Исмаил залез ненадолго внутрь, поплотнее запахнув пальто. Он прислушался к окружающему миру, приглушенному снегом; не было слышно ни единого звука. Вокруг стояла звенящая тишина, и он вдруг понял, что это больше не его место, он больше не помещается в дупле. Дерево должны найти другие, гораздо моложе его, и сделать его местом своих тайных свиданий. Так же, как когда-то они с Хацуэ. Может, от них оно отведет беду, спасет от того, что он, Исмаил, теперь видел совершенно отчетливо: в мире безмолвно, холодно и пусто, и в этом его невероятная красота.
Он вылез из дупла, зашагал по лесу и вышел на клубничные поля семьи Имада. Идти между рядов было легко, он шел, а снег искрился в отсветах луны. Наконец он взошел на крыльцо, зашел в гостиную, где ни разу не был, и сел с Хацуэ, ее матерью и отцом. Хацуэ сидела рядом, совсем рядом, в ночной рубашке и накинутом поверх старом халате отца, ее волосы струились волнами по спине и доходили до поясницы. Он сунул руку в карман и достал листки с маяка. А потом прочитал им скоропись и объяснил, почему пришел в половине одиннадцатого, зачем хочет поговорить с Хацуэ, когда прошло столько лет.
Глава 32
Позвонить судье Филдингу не было никакой возможности – телефоны молчали по всему Южному пляжу. Поэтому они вчетвером, сидя с чашками зеленого чаю в руках, тихо разговаривали под треск и гудение пузатой печки в углу. Говорили о процессе над Кабуо, единственной существующей для них теме вот уже столько дней. Было поздно, в комнате разливалось тепло, а за окном все замерзло, омытое лунным светом. Исмаил, раньше писавший о судебных процессах в Сиэтле, утешил Хацуэ и ее родителей, заверив их, что с такими записями судья Филдинг объявит пересмотр дела.

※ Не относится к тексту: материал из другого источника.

-- pv_equiv track=rewrite | github.com/duartejr/revisao_agents | src/revisao_agents/utils/file_utils/helpers.py | fmt_chunks
-- ===== SOURCE A (Python) =====
-- from typing import List
--
-- def fmt_chunks(chunks: List[str], max_chars: int = 1200) -> str:
--     """Formats a list of text chunks into a single string, truncating if necessary.
--
--     Args:
--         chunks: List of text chunks to format.
--         max_chars: Maximum total characters in the output string.
--
--     Returns:
--         A single string with numbered chunks, truncated to max_chars."""
--     block = ""
--     for i, c in enumerate(chunks, 1):
--         row = f"[{i}] {c}\n"
--         if len(block) + len(row) > max_chars:
--             break
--         block += row
--     return block.strip()
-- ===== SOURCE B (Python) =====
-- def fmt_chunks(chunks, max_chars=1200):
--     """Table-first: build all rows and their running lengths, then keep the
--     longest prefix of rows whose cumulative length fits in max_chars."""
--     rows = ["[%d] %s\n" % (i, c) for i, c in enumerate(chunks, 1)]
--     cums = []
--     total = 0
--     for r in rows:
--         total += len(r)
--         cums.append(total)
--     k = sum(1 for t in cums if t <= max_chars)
--     return "".join(rows[:k]).strip()
-- ===== Notes on version B (the rewrite author's own statement) =====
-- stated objective: alternative
-- what changed: Replaces A's grow-and-break accumulation loop by a table-first decomposition: build all formatted rows, compute the running prefix sums of their lengths, count how many cumulative sums fit in max_chars, and join exactly that prefix of rows.
import Mathlib
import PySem

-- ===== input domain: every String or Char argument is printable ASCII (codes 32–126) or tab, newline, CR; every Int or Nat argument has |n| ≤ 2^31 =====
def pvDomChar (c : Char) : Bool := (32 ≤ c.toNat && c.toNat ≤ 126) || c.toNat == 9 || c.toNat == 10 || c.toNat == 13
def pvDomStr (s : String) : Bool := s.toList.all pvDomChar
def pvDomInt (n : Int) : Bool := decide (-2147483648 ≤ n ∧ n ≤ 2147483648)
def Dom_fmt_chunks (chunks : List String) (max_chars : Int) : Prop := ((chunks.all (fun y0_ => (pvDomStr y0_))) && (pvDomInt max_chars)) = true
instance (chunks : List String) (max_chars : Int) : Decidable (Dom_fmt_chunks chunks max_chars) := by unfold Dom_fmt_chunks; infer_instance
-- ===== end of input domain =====

-- B replaces A's grow-and-break loop by a table-first decomposition (all rows, their
-- running lengths, then the longest fitting prefix is joined); objective: alternative.

-- ===== PORT A =====
-- the for-loop with break, over enumerate(chunks, 1), carrying the accumulated block
def fmtA_loop (max_chars : Int) : List (Int × String) → String → String
  | [], block => block
  | (i, c) :: rest, block =>
      let row := "[" ++ PySem.Int.toStr i ++ "] " ++ c ++ "\n"
      if PySem.Str.len block + PySem.Str.len row > max_chars then block
      else fmtA_loop max_chars rest (block ++ row)

def fmt_chunks (chunks : List String) (max_chars : Int) : String :=
  PySem.Str.strip (fmtA_loop max_chars (PySem.List.enumerate chunks 1) "")

-- ===== PORT B =====
-- rows = ["[i] c\n" for i, c in enumerate(chunks, 1)]
def fmtB_row (p : Int × String) : String :=
  "[" ++ PySem.Int.toStr p.1 ++ "] " ++ p.2 ++ "\n"

-- the loop building cums: total starts at 0, each row appends total+len(r)
def fmtB_cums (rows : List String) : List Int :=
  (rows.foldl (fun st r => (st.1 + PySem.Str.len r, st.2 ++ [st.1 + PySem.Str.len r]))
    ((0 : Int), ([] : List Int))).2

def fmt_chunks_alt (chunks : List String) (max_chars : Int) : String :=
  let rows := (PySem.List.enumerate chunks 1).map fmtB_row
  let cums := fmtB_cums rows
  let k := (cums.filter (fun t => decide (t ≤ max_chars))).length
  PySem.Str.strip (PySem.Str.join "" (rows.take k))

-- ===== PRECONDITION & SPEC =====
def Spec_fmt_chunks (chunks : List String) (max_chars : Int) (out : String) : Prop := out = fmt_chunks_alt chunks max_chars
instance (chunks : List String) (max_chars : Int) (out : String) : Decidable (Spec_fmt_chunks chunks max_chars out) := by unfold Spec_fmt_chunks; infer_instance

-- ===== CLAIM (what is proved, stated in full; the proofs are below) =====
def Claim_equal_fmt_chunks : Prop := ∀ (chunks : List String) (max_chars : Int), Dom_fmt_chunks chunks max_chars → Spec_fmt_chunks chunks max_chars (fmt_chunks chunks max_chars)

-- ===== LEMMAS AND PROOFS =====

-- prefix sums of row lengths starting at t (functional view of B's cums loop)
def cumsFrom (t : Int) : List String → List Int
  | [] => []
  | r :: rs => (t + PySem.Str.len r) :: cumsFrom (t + PySem.Str.len r) rs

theorem fmtB_cums_loop_eq (rows : List String) (t : Int) (acc : List Int) :
    (rows.foldl (fun st r => (st.1 + PySem.Str.len r, st.2 ++ [st.1 + PySem.Str.len r]))
      (t, acc)).2 = acc ++ cumsFrom t rows := by
  induction rows generalizing t acc with
  | nil => simp [cumsFrom]
  | cons r rs ih =>
    simp only [List.foldl]
    rw [ih]
    simp [cumsFrom]

theorem fmtB_cums_eq (rows : List String) : fmtB_cums rows = cumsFrom 0 rows := by
  simpa using fmtB_cums_loop_eq rows 0 []

theorem join_empty_cons (r : String) (rs : List String) :
    PySem.Str.join "" (r :: rs) = r ++ PySem.Str.join "" rs := by
  cases rs <;>
    simp [PySem.Str.join, PySem.Chars.join, List.intercalate, String.ofList_append]

theorem len_fmtB_row_pos (p : Int × String) : 0 < PySem.Str.len (fmtB_row p) := by
  have h1 : 0 ≤ PySem.Str.len (PySem.Int.toStr p.1) := by
    simp [PySem.Str.len_eq]
  have h2 : 0 ≤ PySem.Str.len p.2 := by
    simp [PySem.Str.len_eq]
  simp only [fmtB_row, PySem.Str.len_append]
  have : PySem.Str.len "[" = 1 := by decide
  have h3 : PySem.Str.len "] " = 2 := by decide
  have h4 : PySem.Str.len "\n" = 1 := by decide
  omega

theorem cumsFrom_gt (rows : List String) (t : Int)
    (hpos : ∀ r ∈ rows, 0 < PySem.Str.len r) :
    ∀ x ∈ cumsFrom t rows, t < x := by
  induction rows generalizing t with
  | nil => simp [cumsFrom]
  | cons r rs ih =>
    intro x hx
    simp only [cumsFrom, List.mem_cons] at hx
    have hr : 0 < PySem.Str.len r := hpos r (by simp)
    rcases hx with rfl | hx
    · omega
    · have := ih (t + PySem.Str.len r) (fun s hs => hpos s (by simp [hs])) x hx
      omega

-- main invariant: the break loop returns block ++ (join of the fitting prefix of rows)
theorem loop_eq_prefix (max_chars : Int) (pairs : List (Int × String)) (block : String)
    (t : Int) (ht : t = PySem.Str.len block) :
    fmtA_loop max_chars pairs block =
      block ++ PySem.Str.join ""
        ((pairs.map fmtB_row).take
          (((cumsFrom t (pairs.map fmtB_row)).filter (fun x => decide (x ≤ max_chars))).length)) := by
  induction pairs generalizing block t with
  | nil => simp [fmtA_loop, cumsFrom, PySem.Str.join, PySem.Chars.join, List.intercalate]
  | cons p rest ih =>
    obtain ⟨i, c⟩ := p
    simp only [fmtA_loop, List.map_cons, cumsFrom]
    have hrow : "[" ++ PySem.Int.toStr i ++ "] " ++ c ++ "\n" = fmtB_row (i, c) := by
      simp [fmtB_row]
    by_cases hgt : PySem.Str.len block + PySem.Str.len ("[" ++ PySem.Int.toStr i ++ "] " ++ c ++ "\n") > max_chars
    · -- break: the first cum already exceeds, so all later cums exceed too
      rw [if_pos hgt]
      have hfirst : ¬ (t + PySem.Str.len (fmtB_row (i, c)) ≤ max_chars) := by
        rw [hrow] at hgt; omega
      have hrest : ∀ x ∈ cumsFrom (t + PySem.Str.len (fmtB_row (i, c))) (rest.map fmtB_row),
          ¬ (x ≤ max_chars) := by
        intro x hx
        have := cumsFrom_gt (rest.map fmtB_row) (t + PySem.Str.len (fmtB_row (i, c)))
          (by intro r hr; obtain ⟨q, _, rfl⟩ := List.mem_map.mp hr; exact len_fmtB_row_pos q) x hx
        omega
      have hfilter : (((t + PySem.Str.len (fmtB_row (i, c))) :: cumsFrom (t + PySem.Str.len (fmtB_row (i, c))) (rest.map fmtB_row)).filter
          (fun x => decide (x ≤ max_chars))) = [] := by
        rw [List.filter_eq_nil_iff]
        intro x hx
        simp only [List.mem_cons] at hx
        rcases hx with rfl | hx
        · simpa using hfirst
        · simpa using hrest x hx
      rw [hfilter]
      simp [PySem.Str.join, PySem.Chars.join, List.intercalate]
    · -- keep the row and continue with block ++ row
      rw [if_neg hgt]
      have hle : t + PySem.Str.len (fmtB_row (i, c)) ≤ max_chars := by
        rw [hrow] at hgt; omega
      have hfilter : (((t + PySem.Str.len (fmtB_row (i, c))) :: cumsFrom (t + PySem.Str.len (fmtB_row (i, c))) (rest.map fmtB_row)).filter
          (fun x => decide (x ≤ max_chars))).length =
          ((cumsFrom (t + PySem.Str.len (fmtB_row (i, c))) (rest.map fmtB_row)).filter
            (fun x => decide (x ≤ max_chars))).length + 1 := by
        rw [List.filter_cons]
        have hle' : t + ((fmtB_row (i, c)).length : Int) ≤ max_chars := by
          simpa [PySem.Str.len_eq] using hle
        simp [hle']
      rw [hfilter]
      have ih' := ih (block ++ ("[" ++ PySem.Int.toStr i ++ "] " ++ c ++ "\n"))
        (t + PySem.Str.len (fmtB_row (i, c)))
        (by rw [PySem.Str.len_append, ht, hrow])
      rw [ih']
      rw [List.take_succ_cons, join_empty_cons]
      rw [hrow]
      simp [String.append_assoc]

theorem fmt_chunks_spec : Claim_equal_fmt_chunks := by
  unfold Claim_equal_fmt_chunks
  intro chunks max_chars _
  unfold Spec_fmt_chunks fmt_chunks fmt_chunks_alt
  simp only [fmtB_cums_eq]
  rw [loop_eq_prefix max_chars (PySem.List.enumerate chunks 1) "" 0 (by decide)]
  simp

Хацуэ вспомнила, что шериф, давая показания, упомянул опрокинутую кружку на полу рубки. Это значит, сказала Хацуэ, что шхуну Карла Хайнэ качнуло волной от грузового корабля. А раз Карл так и не поднял кружку, то эта же волна сбросила и его самого. Значит, суд над Кабуо должен быть прекращен.

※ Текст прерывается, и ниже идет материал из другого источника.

-- B re-implements the split search as a single forward sweep over last-occurrence indices
-- (one dict built once) instead of A's suffix counter plus a full rescan of the growing
-- prefix prime set at every split; both share the module's prime_factors helper.

-- ===== PORT A =====

-- prime_factors, first while loop: strip factors of 2.  The `n ≠ 0` guard only makes the
-- recursion total: Python loops forever on n = 0 (excluded by Pre_).
def pvTwos (n : Int) : List Int × Int :=
  if h : PySem.Int.mod n 2 = 0 ∧ n ≠ 0 then
    let r := pvTwos (PySem.Int.floordiv n 2)
    (2 :: r.1, r.2)
  else ([], n)
termination_by n.natAbs
decreasing_by
  have hd : (2 : Int) ∣ n := (PySem.Int.mod_eq_zero_iff_dvd n 2).mp h.1
  obtain ⟨k, hk⟩ := hd
  have he : PySem.Int.floordiv n 2 = k := by
    rw [PySem.Int.floordiv_eq_ediv_of_pos (by norm_num : (0:Int) < 2), hk]
    omega
  rw [he]
  have hn0 := h.2
  omega

-- prime_factors, second while loop: trial division by odd p.  The `3 ≤ p` guard is an
-- invariant of Python's loop (p starts at 3 and only grows); it only serves termination.
def pvTrial (n p : Int) : List Int × Int :=
  if h : p * p ≤ n ∧ 3 ≤ p then
    let q := PySem.Int.floordiv n p
    let r := PySem.Int.mod n p
    if hr : r = 0 then
      let t := pvTrial q p
      (p :: t.1, t.2)
    else
      pvTrial n (p + 2)
  else ([], n)
termination_by (n.toNat, (n + 2 - p).toNat)
decreasing_by
  · apply Prod.Lex.left
    have hqm := PySem.Int.floordiv_mul_add_mod n p
    have hr' : PySem.Int.mod n p = 0 := hr
    rw [hr', add_zero] at hqm
    have hp3 : 3 ≤ p := h.2
    have hn9 : 9 ≤ n := by nlinarith [h.1]
    have hq1 : 1 ≤ PySem.Int.floordiv n p := by nlinarith
    have : PySem.Int.floordiv n p < n := by nlinarith
    omega
  · apply Prod.Lex.right
    have hp3 : 3 ≤ p := h.2
    have hpn : p ≤ n := by nlinarith [h.1]
    omega

-- prime_factors(n) as the list of yielded values
def pvPrimeFactors (n : Int) : List Int :=
  let t := pvTwos n
  let s := pvTrial t.2 3
  t.1 ++ s.1 ++ (if s.2 ≠ 1 then [s.2] else [])

-- forward loop of A: `for i in range(n-1): cur |= pf[i]; if all(...): return i; ...`
def pvFwdA (pf : List (PySem.Set Int)) : List Int → PySem.Set Int → PySem.Dict Int Int → Int
  | [], _, _ => -1
  | i :: rest, cur, suf =>
    let cur' := PySem.Set.union cur (PySem.List.pyGetD pf i [])
    if cur'.all (fun p => !(suf.contains p)) then i
    else
      let suf' := (PySem.List.pyGetD pf (i + 1) []).foldl
        (fun d p =>
          let v := d.getD p 0 - 1
          let d' := d.insert p v
          if v = 0 then d'.erase p else d') suf
      pvFwdA pf rest cur' suf'

def findValidSplit (nums : List Int) : Int :=
  let n : Int := PySem.List.len nums
  if n = 1 then -1
  else
    let pf : List (PySem.Set Int) := nums.map (fun x => PySem.Set.ofList (pvPrimeFactors x))
    match PySem.List.pyGet? pf (n - 1) with
    | none => -1  -- unreachable under Pre_: Python's pf[n-1] raises IndexError on []
    | some lastpf =>
      let suf0 : PySem.Dict Int Int := PySem.Dict.counter lastpf
      let suf := (PySem.List.pyRange (n - 1) 0 (-1)).foldl
        (fun d i => (PySem.List.pyGetD pf i []).foldl (fun d p => d.modify p 0 (· + 1)) d) suf0
      pvFwdA pf (PySem.List.pyRange 0 (n - 1) 1) PySem.Set.empty suf

-- ===== PORT B =====

-- `for i, ps in enumerate(pf): for p in ps: last[p] = i`
def pvLastDict (pf : List (List Int)) : PySem.Dict Int Int :=
  (PySem.List.enumerate pf 0).foldl
    (fun d ips => ips.2.foldl (fun d p => d.insert p ips.1) d) PySem.Dict.empty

Мать заметила дочери, что сам по себе разлитый кофе еще ничего не доказывает. Отец согласился с ней, прибавив, что кроме разлитого кофе должно быть что-то еще. Кабуо предъявлено слишком серьезное обвинение; чтобы избежать тюрьмы, понадобится нечто гораздо более существенное, чем опрокинутая кружка.

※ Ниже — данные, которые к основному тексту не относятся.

-- pv_equiv track=rewrite | github.com/JiayinChen-Jen/Algorithms | heap.py | increase_val
-- ===== SOURCE A (Python) =====
-- def increase_val(heap, key, val):
-- 	"""Increase the value of the element heap[key]"""
-- 	if val < heap[key]:
-- 		raise ValueError('new key is smaller than current key')
-- 	heap[key] = val
-- 	parentInd = get_parent(key)
-- 	while key > 0 and heap[parentInd] < heap[key]:
-- 		heap[parentInd], heap[key] = heap[key], heap[parentInd]
-- 		key = parentInd
-- 		parentInd = get_parent(key)
-- 	return heap
--
-- def get_parent(key):
-- 	"""Index of parent."""
-- 	if key%2 == 0:
-- 		parent = int(key/2)-1
-- 	else:
-- 		parent = int(key/2)
-- 	return parent
-- ===== SOURCE B (Python) =====
-- def increase_val(heap, key, val):
-- 	"""Increase the value of the element heap[key]"""
-- 	if val < heap[key]:
-- 		raise ValueError('new key is smaller than current key')
-- 	# plan-then-apply: build the full ancestor chain, count how far val rises,
-- 	# compute the list of writes, then apply them in one pass
-- 	chain = [key]
-- 	while chain[-1] > 0:
-- 		chain.append(get_parent(chain[-1]))
-- 	k = 0
-- 	while k + 1 < len(chain) and heap[chain[k + 1]] < val:
-- 		k += 1
-- 	moves = [(chain[j], heap[chain[j + 1]]) for j in range(k)] + [(chain[k], val)]
-- 	for i, v in moves:
-- 		heap[i] = v
-- 	return heap
--
-- def get_parent(key):
-- 	"""Index of parent."""
-- 	if key%2 == 0:
-- 		parent = int(key/2)-1
-- 	else:
-- 		parent = int(key/2)
-- 	return parent
-- ===== Notes on version B (the rewrite author's own statement) =====
-- stated objective: alternative
-- what changed: Replaces the in-place swap loop with a plan-then-apply scheme: first build the full ancestor chain, then count how many chain ancestors are smaller than val, then compute the whole list of (index, value) writes, and finally apply them in one pass.
import Mathlib
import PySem

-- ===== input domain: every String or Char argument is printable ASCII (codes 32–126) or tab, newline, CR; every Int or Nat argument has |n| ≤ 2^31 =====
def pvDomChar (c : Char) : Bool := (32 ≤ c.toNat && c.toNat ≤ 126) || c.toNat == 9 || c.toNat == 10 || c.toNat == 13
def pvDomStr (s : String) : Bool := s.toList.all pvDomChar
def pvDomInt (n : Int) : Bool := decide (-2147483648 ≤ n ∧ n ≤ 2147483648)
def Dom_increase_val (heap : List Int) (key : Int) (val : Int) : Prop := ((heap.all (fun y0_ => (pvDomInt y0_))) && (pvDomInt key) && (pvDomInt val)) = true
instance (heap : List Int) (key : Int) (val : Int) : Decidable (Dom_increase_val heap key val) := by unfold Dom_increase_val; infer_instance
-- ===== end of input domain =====

-- B replaces A's in-place swap loop by a plan-then-apply scheme (build the ancestor chain,
-- count how far val rises, compute the list of writes, apply them); return value proved equal,
-- both Pythons mutate `heap` in place and end in the same final state.


-- ===== PORT A =====
-- get_parent: `int(key/2)` truncates toward zero, exact as Int.truncdiv
def get_parent (key : Int) : Int :=
  if PySem.Int.mod key 2 = 0 then PySem.Int.truncdiv key 2 - 1 else PySem.Int.truncdiv key 2

theorem get_parent_bounds (key : Int) (h : 0 < key) :
    0 ≤ get_parent key ∧ get_parent key < key := by
  unfold get_parent
  rw [PySem.Int.mod_eq_emod_of_pos (b := 2) (by norm_num)]
  have ht : PySem.Int.truncdiv key 2 = key / 2 := by
    exact Int.tdiv_eq_ediv_of_nonneg (by omega)
  rw [ht]; split <;> omega

-- A's while loop: swap heap[parent] and heap[key] while the parent is smaller; heap[key] = val
-- has already been written before the loop starts.
def increase_val_loop (heap : List Int) (key : Int) : List Int :=
  if hk : 0 < key then
    let p := get_parent key
    if PySem.List.pyGetD heap p 0 < PySem.List.pyGetD heap key 0 then
      increase_val_loop
        (PySem.List.pySetD (PySem.List.pySetD heap p (PySem.List.pyGetD heap key 0)) key
          (PySem.List.pyGetD heap p 0)) p
    else heap
  else heap
termination_by key.toNat
decreasing_by
  have := get_parent_bounds key hk
  omega
-- pv_equiv track=rewrite | github.com/MrBrantCode/unitest_baseline | mut_generate/mist_train_taco/taco_6335/solution.py | max_zebra_length
-- ===== SOURCE A (Python) =====
-- def max_zebra_length(s: str) -> int:
--     def check_longest(zebra: str) -> int:
--         longest = 0
--         curr = 0
--         prev = 0
--         for i in zebra:
--             if ord(i) != prev:
--                 curr += 1
--             else:
--                 if curr > longest:
--                     longest = curr
--                 curr = 1
--             prev = ord(i)
--         if curr > longest:
--             longest = curr
--         return longest
--
--     def finish(zebra: str, longest: int) -> int:
--         temp = check_longest(zebra)
--         if temp > longest:
--             return temp
--         else:
--             return longest
--
--     def flip(string: str) -> int:
--         start = string[0]
--         prev = start
--         for i in range(1, len(string)):
--             if string[i] == prev:
--                 if start != string[-1]:
--                     string = string[0:i][::-1] + string[:i - 1:-1]
--                     return flip(string)
--                 else:
--                     return finish(string, longest)
--             prev = string[i]
--         return finish(string, longest)
--
--     length = len(s)
--     longest = check_longest(s)
--
--     if longest == length:
--         return longest
--     if longest == length - 1:
--         if s[0] == s[-1]:
--             return longest
--         else:
--             return longest + 1
--
--     return flip(s)
-- ===== SOURCE B (Python) =====
-- def longest_run(z):
--     best, start = 0, 0
--     for i, (x, y) in enumerate(zip(z, z[1:]), 1):
--         if x == y:
--             best = max(best, i - start)
--             start = i
--     return max(best, len(z) - start)
--
--
-- def max_zebra_length(s: str) -> int:
--     n = len(s)
--     base = longest_run(s)
--     if base >= n - 1:
--         return n if (base == n - 1 and s[0] != s[-1]) else base
--     cur = s
--     while True:
--         i = next((j for j, (x, y) in enumerate(zip(cur, cur[1:]), 1) if x == y), None)
--         if i is None or cur[0] == cur[-1]:
--             return max(base, longest_run(cur))
--         cur = cur[i - 1::-1] + cur[:i - 1:-1]
-- ===== Notes on version B (the rewrite author's own statement) =====
-- stated objective: alternative
-- what changed: The pancake-flip recursion is rewritten as an iterative while-loop over a mutating string (no recursion depth), the run-length scan carries (best, start-of-run) over enumerate(zip(s, s[1:]), 1) instead of A's (longest, curr, prev-ord) fold with ord() comparisons, the first-duplicate search is a generator over zipped adjacent pairs instead of an indexed loop with a carried prev, and the three top-level branches are collapsed into one comparison base >= n-1.
import Mathlib
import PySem
-- ===== CLAIM (what is proved, stated in full; the proofs are below) =====
def Claim_equal_longest_palindrome_subarray : Prop := ∀ (arr : List Int), Dom_longest_palindrome_subarray arr → Spec_longest_palindrome_subarray arr (longest_palindrome_subarray arr)

-- ===== LEMMAS AND PROOFS =====

-- the contiguous slice of `arr` starting at `a` of length `m`
def segN (arr : List Int) (a m : Nat) : List Int := (arr.drop a).take m

-- `k` is the length of some nonempty palindromic contiguous slice of `arr`
def Good (arr : List Int) (k : Int) : Prop :=
  ∃ a m : Nat, a + m ≤ arr.length ∧ 1 ≤ m ∧ (segN arr a m).reverse = segN arr a m ∧ k = (m : Int)

-- A's fold step, named
def astep (arr : List Int) (max_len : Int) (i : Nat) : Int :=
  max (max max_len (expandA arr (arr.length : Int) (arr.length + 1) (i : Int) (i : Int)))
      (expandA arr (arr.length : Int) (arr.length + 1) (i : Int) ((i : Int) + 1))

theorem A_eq (arr : List Int) (h : arr.length ≠ 0) :
    longest_palindrome_subarray arr = (List.range arr.length).foldl (astep arr) 1 := by
  unfold longest_palindrome_subarray
  rw [if_neg (by exact_mod_cast h)]
  rfl

-- generic foldl machinery ---------------------------------------------------

theorem foldl_ge_init {α : Type} (f : Int → α → Int) (h : ∀ b x, b ≤ f b x) :
    ∀ (L : List α) (b : Int), b ≤ L.foldl f b := by
  intro L
  induction L with
  | nil => intro b; simp
  | cons x t ih => intro b; exact le_trans (h b x) (ih (f b x))

theorem le_foldl_of_mem {α : Type} (f : Int → α → Int) (h : ∀ b x, b ≤ f b x)
    (c : Int) (x : α) (hc : ∀ b, c ≤ f b x) :
    ∀ (L : List α) (b : Int), x ∈ L → c ≤ L.foldl f b := by
  intro L
  induction L with
  | nil => intro b hb; simp at hb
  | cons y t ih =>
    intro b hb
    rcases List.mem_cons.mp hb with rfl | hmem
    · exact le_trans (hc b) (foldl_ge_init f h t (f b x))
    · exact ih (f b y) hmem

theorem foldl_invariant_mem {α : Type} (f : Int → α → Int) (P : Int → Prop)
    (L : List α) (hstep : ∀ b x, x ∈ L → P b → P (f b x)) :
    ∀ (b : Int), P b → P (L.foldl f b) := by
  induction L with
  | nil => intro b hb; simpa using hb
  | cons x t ih =>
    intro b hb
    exact ih (fun b y hy => hstep b y (List.mem_cons_of_mem x hy))
      (f b x) (hstep b x List.mem_cons_self hb)

-- small facts ---------------------------------------------------------------

theorem rev_short (xs : List Int) (h : xs.length ≤ 1) : xs.reverse = xs := by
  match xs with
  | [] => rfl
  | [x] => rfl
  | x :: y :: t => simp at h

theorem astep_mono (arr : List Int) : ∀ b i, b ≤ astep arr b i := by
  intro b i; unfold astep; exact le_trans (le_max_left _ _) (le_max_left _ _)

theorem length_segN (arr : List Int) (a m : Nat) (h : a + m ≤ arr.length) :
    (segN arr a m).length = m := by
  simp [segN]
  omega

theorem getElem_segN (arr : List Int) (a m i : Nat) (h : a + m ≤ arr.length) (hi : i < m) :
    (segN arr a m)[i]'(by rw [length_segN arr a m h]; exact hi) = arr[a + i]'(by omega) := by
  simp [segN]

theorem segN_extend (arr : List Int) (a m : Nat) (h : a + m + 2 ≤ arr.length) :
    segN arr a (m + 2)
      = arr[a]'(by omega) :: (segN arr (a + 1) m ++ [arr[a + m + 1]'(by omega)]) := by
  unfold segN
  rw [List.drop_eq_getElem_cons (by omega), List.take_succ_cons, List.take_add_one]
  congr 1
  have e : a + 1 + m = a + m + 1 := by omega
  rw [List.getElem?_drop, e, List.getElem?_eq_getElem (by omega)]
  rfl

theorem pal_extend (x y : Int) (mid : List Int) (hxy : x = y) (hmid : mid.reverse = mid) :
    (x :: (mid ++ [y])).reverse = x :: (mid ++ [y]) := by
  subst hxy
  simp [hmid]
-- pv_equiv track=rewrite | github.com/grimmweeper/aoc-2023 | day8/day8-2.py | traverseNetwork
-- ===== SOURCE A (Python) =====
-- def traverseNetwork(instructions, networkDict, current, step):
--     for direction in instructions:
--         if current.endswith('Z'):
--             return step
--         if direction == 'L':
--             current = networkDict[current][0]
--         elif direction == 'R':
--             current = networkDict[current][1]
--         step += 1
--     return traverseNetwork(instructions, networkDict, current, step)
-- ===== SOURCE B (Python) =====
-- def traverseNetwork(instructions, networkDict, current, step):
--     n = len(instructions)
--     j = 0
--     while True:
--         if current.endswith('Z'):
--             return step
--         direction = instructions[j % n]
--         if direction == 'L':
--             current = networkDict[current][0]
--         elif direction == 'R':
--             current = networkDict[current][1]
--         step += 1
--         j += 1
-- ===== Notes on version B (the rewrite author's own statement) =====
-- stated objective: idiomatic
-- what changed: The tail recursion that restarts the instruction string after every full pass is flattened into one loop that cycles through the instructions with an index j and instructions[j % n], returning step as soon as the node ends in 'Z'.
import Mathlib
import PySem

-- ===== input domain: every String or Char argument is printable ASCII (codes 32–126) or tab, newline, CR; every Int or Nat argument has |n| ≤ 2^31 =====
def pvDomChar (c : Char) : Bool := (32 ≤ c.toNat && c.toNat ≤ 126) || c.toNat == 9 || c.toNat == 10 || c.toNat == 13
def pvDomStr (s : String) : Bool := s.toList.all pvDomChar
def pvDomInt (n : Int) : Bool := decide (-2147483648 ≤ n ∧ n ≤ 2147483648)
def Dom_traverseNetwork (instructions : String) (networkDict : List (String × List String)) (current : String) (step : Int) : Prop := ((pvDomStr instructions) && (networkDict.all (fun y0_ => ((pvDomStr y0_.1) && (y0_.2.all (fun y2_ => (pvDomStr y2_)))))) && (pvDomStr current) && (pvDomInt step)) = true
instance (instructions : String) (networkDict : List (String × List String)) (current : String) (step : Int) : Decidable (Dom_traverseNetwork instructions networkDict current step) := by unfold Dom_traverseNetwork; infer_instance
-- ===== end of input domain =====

Фудзико осторожно подлила Исмаилу чай и спросила, как поживает его мать. Фудзико сказала, что всегда была высокого мнения о всей их семье. И похвалила газету Исмаила. Сходив за тарелкой с печеньем, она предложила ему взять хотя бы одно. Потом захныкал ребенок Хацуэ – до них отчетливо донесся его плач, – и Фудзико ушла.
В полночь Исмаил засобирался; он пожал руку Хисао, сказал спасибо за чай и попросил поблагодарить ушедшую Фудзико. Хацуэ проводила его до крыльца; она стояла в сапогах, в старом отцовском халате, засунув руки глубоко в карманы. Изо рта ее вырывались клубы пара, заслоняя лицо.